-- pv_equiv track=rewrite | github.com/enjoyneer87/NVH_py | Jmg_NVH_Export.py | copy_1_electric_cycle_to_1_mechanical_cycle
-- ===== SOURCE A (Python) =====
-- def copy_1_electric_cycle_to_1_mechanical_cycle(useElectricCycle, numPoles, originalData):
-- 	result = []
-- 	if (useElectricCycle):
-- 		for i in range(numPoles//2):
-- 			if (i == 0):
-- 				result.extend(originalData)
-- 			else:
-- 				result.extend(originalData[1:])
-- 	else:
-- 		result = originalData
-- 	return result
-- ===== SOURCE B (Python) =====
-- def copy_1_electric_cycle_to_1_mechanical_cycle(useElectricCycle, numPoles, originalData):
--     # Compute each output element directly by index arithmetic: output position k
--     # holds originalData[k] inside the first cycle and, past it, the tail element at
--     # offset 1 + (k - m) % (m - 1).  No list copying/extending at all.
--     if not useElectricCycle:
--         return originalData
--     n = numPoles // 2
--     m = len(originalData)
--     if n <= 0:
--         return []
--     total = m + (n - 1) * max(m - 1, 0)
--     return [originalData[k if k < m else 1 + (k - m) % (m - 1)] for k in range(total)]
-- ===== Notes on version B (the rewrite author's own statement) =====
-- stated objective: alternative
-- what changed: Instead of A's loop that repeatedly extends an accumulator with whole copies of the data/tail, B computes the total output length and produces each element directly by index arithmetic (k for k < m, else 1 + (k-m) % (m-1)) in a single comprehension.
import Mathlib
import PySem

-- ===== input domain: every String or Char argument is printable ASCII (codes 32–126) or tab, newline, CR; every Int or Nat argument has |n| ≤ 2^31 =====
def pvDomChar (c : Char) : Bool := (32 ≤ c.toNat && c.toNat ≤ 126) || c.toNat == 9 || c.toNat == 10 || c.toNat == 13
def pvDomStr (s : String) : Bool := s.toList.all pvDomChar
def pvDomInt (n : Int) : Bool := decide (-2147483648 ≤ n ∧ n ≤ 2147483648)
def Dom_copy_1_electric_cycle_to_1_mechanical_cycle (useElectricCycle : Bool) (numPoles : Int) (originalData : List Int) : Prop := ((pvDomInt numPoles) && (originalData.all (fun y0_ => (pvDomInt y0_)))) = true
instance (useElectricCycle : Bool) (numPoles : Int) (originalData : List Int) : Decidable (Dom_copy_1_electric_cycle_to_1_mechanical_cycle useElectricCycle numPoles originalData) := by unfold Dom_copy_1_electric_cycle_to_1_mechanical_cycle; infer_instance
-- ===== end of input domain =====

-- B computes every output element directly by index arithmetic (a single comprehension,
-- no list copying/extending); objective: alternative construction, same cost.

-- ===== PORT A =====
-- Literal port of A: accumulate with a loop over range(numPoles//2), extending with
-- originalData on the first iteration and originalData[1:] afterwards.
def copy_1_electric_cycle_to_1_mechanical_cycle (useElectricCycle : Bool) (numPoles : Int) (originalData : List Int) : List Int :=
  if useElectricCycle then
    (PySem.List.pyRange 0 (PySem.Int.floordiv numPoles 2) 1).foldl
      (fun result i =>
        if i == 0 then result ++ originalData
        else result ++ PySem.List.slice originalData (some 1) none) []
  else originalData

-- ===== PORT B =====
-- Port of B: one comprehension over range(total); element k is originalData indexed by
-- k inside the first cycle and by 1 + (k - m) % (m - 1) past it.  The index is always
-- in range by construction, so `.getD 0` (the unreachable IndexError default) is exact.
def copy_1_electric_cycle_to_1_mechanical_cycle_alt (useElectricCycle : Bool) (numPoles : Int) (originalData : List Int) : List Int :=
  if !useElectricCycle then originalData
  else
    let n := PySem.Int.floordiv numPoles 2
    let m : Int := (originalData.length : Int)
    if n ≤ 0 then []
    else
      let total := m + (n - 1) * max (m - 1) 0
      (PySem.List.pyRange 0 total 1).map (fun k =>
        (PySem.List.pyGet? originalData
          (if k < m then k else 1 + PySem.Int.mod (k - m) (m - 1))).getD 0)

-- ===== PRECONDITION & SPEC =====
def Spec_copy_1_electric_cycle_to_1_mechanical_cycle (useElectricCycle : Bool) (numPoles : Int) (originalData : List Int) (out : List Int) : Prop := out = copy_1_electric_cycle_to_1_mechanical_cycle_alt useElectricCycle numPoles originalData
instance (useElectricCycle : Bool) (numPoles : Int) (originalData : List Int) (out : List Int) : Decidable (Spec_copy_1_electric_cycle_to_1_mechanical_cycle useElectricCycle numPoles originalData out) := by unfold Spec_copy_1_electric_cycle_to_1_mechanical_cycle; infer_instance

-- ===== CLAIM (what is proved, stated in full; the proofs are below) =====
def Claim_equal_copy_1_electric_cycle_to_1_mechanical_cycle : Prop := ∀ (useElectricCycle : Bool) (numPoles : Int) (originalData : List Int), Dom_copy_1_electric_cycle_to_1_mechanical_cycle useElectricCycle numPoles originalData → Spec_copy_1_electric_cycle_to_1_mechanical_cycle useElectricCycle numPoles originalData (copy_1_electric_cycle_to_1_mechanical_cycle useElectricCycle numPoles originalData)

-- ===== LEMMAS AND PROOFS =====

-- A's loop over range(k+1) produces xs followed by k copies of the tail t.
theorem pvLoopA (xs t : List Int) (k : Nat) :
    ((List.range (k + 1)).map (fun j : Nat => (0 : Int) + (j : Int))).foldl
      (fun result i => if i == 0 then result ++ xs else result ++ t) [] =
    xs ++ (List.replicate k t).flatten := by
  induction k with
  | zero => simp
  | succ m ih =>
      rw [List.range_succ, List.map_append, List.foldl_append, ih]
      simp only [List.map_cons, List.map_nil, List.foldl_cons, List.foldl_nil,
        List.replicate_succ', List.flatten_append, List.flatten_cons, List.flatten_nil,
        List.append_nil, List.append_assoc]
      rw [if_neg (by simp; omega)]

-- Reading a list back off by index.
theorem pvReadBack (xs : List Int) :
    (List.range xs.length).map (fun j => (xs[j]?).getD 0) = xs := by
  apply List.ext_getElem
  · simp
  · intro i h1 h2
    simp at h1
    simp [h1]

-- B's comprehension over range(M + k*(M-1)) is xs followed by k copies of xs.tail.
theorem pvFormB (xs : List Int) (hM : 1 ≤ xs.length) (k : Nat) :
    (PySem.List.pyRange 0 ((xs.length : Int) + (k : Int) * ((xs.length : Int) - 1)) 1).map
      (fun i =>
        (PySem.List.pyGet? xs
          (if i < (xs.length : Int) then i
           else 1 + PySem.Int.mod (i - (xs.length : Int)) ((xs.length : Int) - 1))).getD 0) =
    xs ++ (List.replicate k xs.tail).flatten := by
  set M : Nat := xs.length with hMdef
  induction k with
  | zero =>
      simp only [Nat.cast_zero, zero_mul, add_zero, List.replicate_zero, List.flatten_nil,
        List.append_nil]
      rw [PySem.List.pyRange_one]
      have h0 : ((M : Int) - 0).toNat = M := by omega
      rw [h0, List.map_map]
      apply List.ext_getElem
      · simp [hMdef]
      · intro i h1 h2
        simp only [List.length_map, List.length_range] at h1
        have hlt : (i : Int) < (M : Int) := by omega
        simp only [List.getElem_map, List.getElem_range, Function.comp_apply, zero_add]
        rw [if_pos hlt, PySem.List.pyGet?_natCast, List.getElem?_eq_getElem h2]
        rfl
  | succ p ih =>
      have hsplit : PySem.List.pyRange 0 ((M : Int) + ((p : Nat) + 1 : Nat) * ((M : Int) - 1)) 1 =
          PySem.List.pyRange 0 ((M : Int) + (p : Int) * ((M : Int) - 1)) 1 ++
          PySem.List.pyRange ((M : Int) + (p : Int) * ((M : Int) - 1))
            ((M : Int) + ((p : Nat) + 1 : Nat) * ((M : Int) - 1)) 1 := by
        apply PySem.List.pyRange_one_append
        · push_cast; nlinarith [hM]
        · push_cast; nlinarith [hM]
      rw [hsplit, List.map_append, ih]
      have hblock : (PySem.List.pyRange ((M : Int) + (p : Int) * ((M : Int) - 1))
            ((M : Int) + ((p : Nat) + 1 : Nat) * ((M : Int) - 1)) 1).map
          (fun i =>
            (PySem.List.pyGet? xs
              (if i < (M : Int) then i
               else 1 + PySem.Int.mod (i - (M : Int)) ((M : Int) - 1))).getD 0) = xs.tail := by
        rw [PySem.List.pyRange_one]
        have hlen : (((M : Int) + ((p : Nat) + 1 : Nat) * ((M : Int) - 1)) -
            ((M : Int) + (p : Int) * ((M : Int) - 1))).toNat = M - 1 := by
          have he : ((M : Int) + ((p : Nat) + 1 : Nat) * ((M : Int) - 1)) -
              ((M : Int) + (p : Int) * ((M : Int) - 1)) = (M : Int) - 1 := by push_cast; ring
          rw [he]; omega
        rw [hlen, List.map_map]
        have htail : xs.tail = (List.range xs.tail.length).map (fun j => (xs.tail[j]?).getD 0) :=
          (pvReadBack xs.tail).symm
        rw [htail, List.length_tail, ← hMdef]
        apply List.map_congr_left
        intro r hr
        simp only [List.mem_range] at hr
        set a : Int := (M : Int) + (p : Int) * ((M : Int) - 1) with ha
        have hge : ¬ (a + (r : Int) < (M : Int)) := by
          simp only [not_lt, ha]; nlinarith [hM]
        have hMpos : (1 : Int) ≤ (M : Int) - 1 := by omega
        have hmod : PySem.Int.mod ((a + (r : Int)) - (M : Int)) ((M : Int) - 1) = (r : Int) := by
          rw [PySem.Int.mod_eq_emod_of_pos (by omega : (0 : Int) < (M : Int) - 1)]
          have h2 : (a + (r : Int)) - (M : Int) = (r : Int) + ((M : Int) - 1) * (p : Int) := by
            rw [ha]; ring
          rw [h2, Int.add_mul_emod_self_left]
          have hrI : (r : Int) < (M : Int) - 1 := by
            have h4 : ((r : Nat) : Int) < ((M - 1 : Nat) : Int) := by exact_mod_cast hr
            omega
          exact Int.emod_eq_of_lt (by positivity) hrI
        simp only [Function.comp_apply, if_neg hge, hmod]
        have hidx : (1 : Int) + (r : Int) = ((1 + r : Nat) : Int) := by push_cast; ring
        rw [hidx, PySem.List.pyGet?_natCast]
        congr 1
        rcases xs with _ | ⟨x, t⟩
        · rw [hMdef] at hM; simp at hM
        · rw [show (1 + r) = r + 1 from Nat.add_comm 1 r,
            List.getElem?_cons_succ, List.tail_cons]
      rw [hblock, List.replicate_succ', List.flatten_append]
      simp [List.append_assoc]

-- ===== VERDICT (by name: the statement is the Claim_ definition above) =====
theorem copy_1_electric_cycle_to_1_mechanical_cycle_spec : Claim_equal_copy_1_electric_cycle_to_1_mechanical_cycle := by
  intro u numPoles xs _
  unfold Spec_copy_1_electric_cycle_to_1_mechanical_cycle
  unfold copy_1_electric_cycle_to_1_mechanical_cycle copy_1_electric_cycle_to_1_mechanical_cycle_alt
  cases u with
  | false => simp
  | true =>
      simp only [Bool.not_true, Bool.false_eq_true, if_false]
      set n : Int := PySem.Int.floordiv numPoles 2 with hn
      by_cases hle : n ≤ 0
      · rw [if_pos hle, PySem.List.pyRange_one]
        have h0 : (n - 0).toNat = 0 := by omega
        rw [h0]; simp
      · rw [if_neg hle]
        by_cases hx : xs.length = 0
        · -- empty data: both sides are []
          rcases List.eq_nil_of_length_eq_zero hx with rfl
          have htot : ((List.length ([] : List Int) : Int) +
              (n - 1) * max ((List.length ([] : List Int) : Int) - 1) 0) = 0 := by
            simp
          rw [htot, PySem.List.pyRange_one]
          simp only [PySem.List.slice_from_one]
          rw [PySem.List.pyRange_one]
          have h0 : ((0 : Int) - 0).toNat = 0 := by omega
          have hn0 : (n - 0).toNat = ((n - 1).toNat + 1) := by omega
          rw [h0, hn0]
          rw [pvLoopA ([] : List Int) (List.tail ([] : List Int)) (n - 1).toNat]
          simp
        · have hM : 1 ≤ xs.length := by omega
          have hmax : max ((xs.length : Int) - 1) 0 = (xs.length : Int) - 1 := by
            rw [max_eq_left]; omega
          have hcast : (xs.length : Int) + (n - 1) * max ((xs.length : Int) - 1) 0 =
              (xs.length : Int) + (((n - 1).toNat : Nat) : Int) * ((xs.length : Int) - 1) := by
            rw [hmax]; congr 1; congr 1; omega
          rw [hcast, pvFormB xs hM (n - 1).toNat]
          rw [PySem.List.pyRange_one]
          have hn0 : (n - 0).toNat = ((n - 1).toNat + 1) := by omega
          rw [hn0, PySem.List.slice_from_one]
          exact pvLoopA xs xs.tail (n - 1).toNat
# # # # # # #
Starting with the first line above and ending with the line that holds "output position k", restate each line word for word and add nothing else.

-- pv_equiv track=rewrite | github.com/enjoyneer87/NVH_py | Jmg_NVH_Export.py | copy_1_electric_cycle_to_1_mechanical_cycle
-- ===== SOURCE A (Python) =====
-- def copy_1_electric_cycle_to_1_mechanical_cycle(useElectricCycle, numPoles, originalData):
-- 	result = []
-- 	if (useElectricCycle):
-- 		for i in range(numPoles//2):
-- 			if (i == 0):
-- 				result.extend(originalData)
-- 			else:
-- 				result.extend(originalData[1:])
-- 	else:
-- 		result = originalData
-- 	return result
-- ===== SOURCE B (Python) =====
-- def copy_1_electric_cycle_to_1_mechanical_cycle(useElectricCycle, numPoles, originalData):
--     # Compute each output element directly by index arithmetic: output position k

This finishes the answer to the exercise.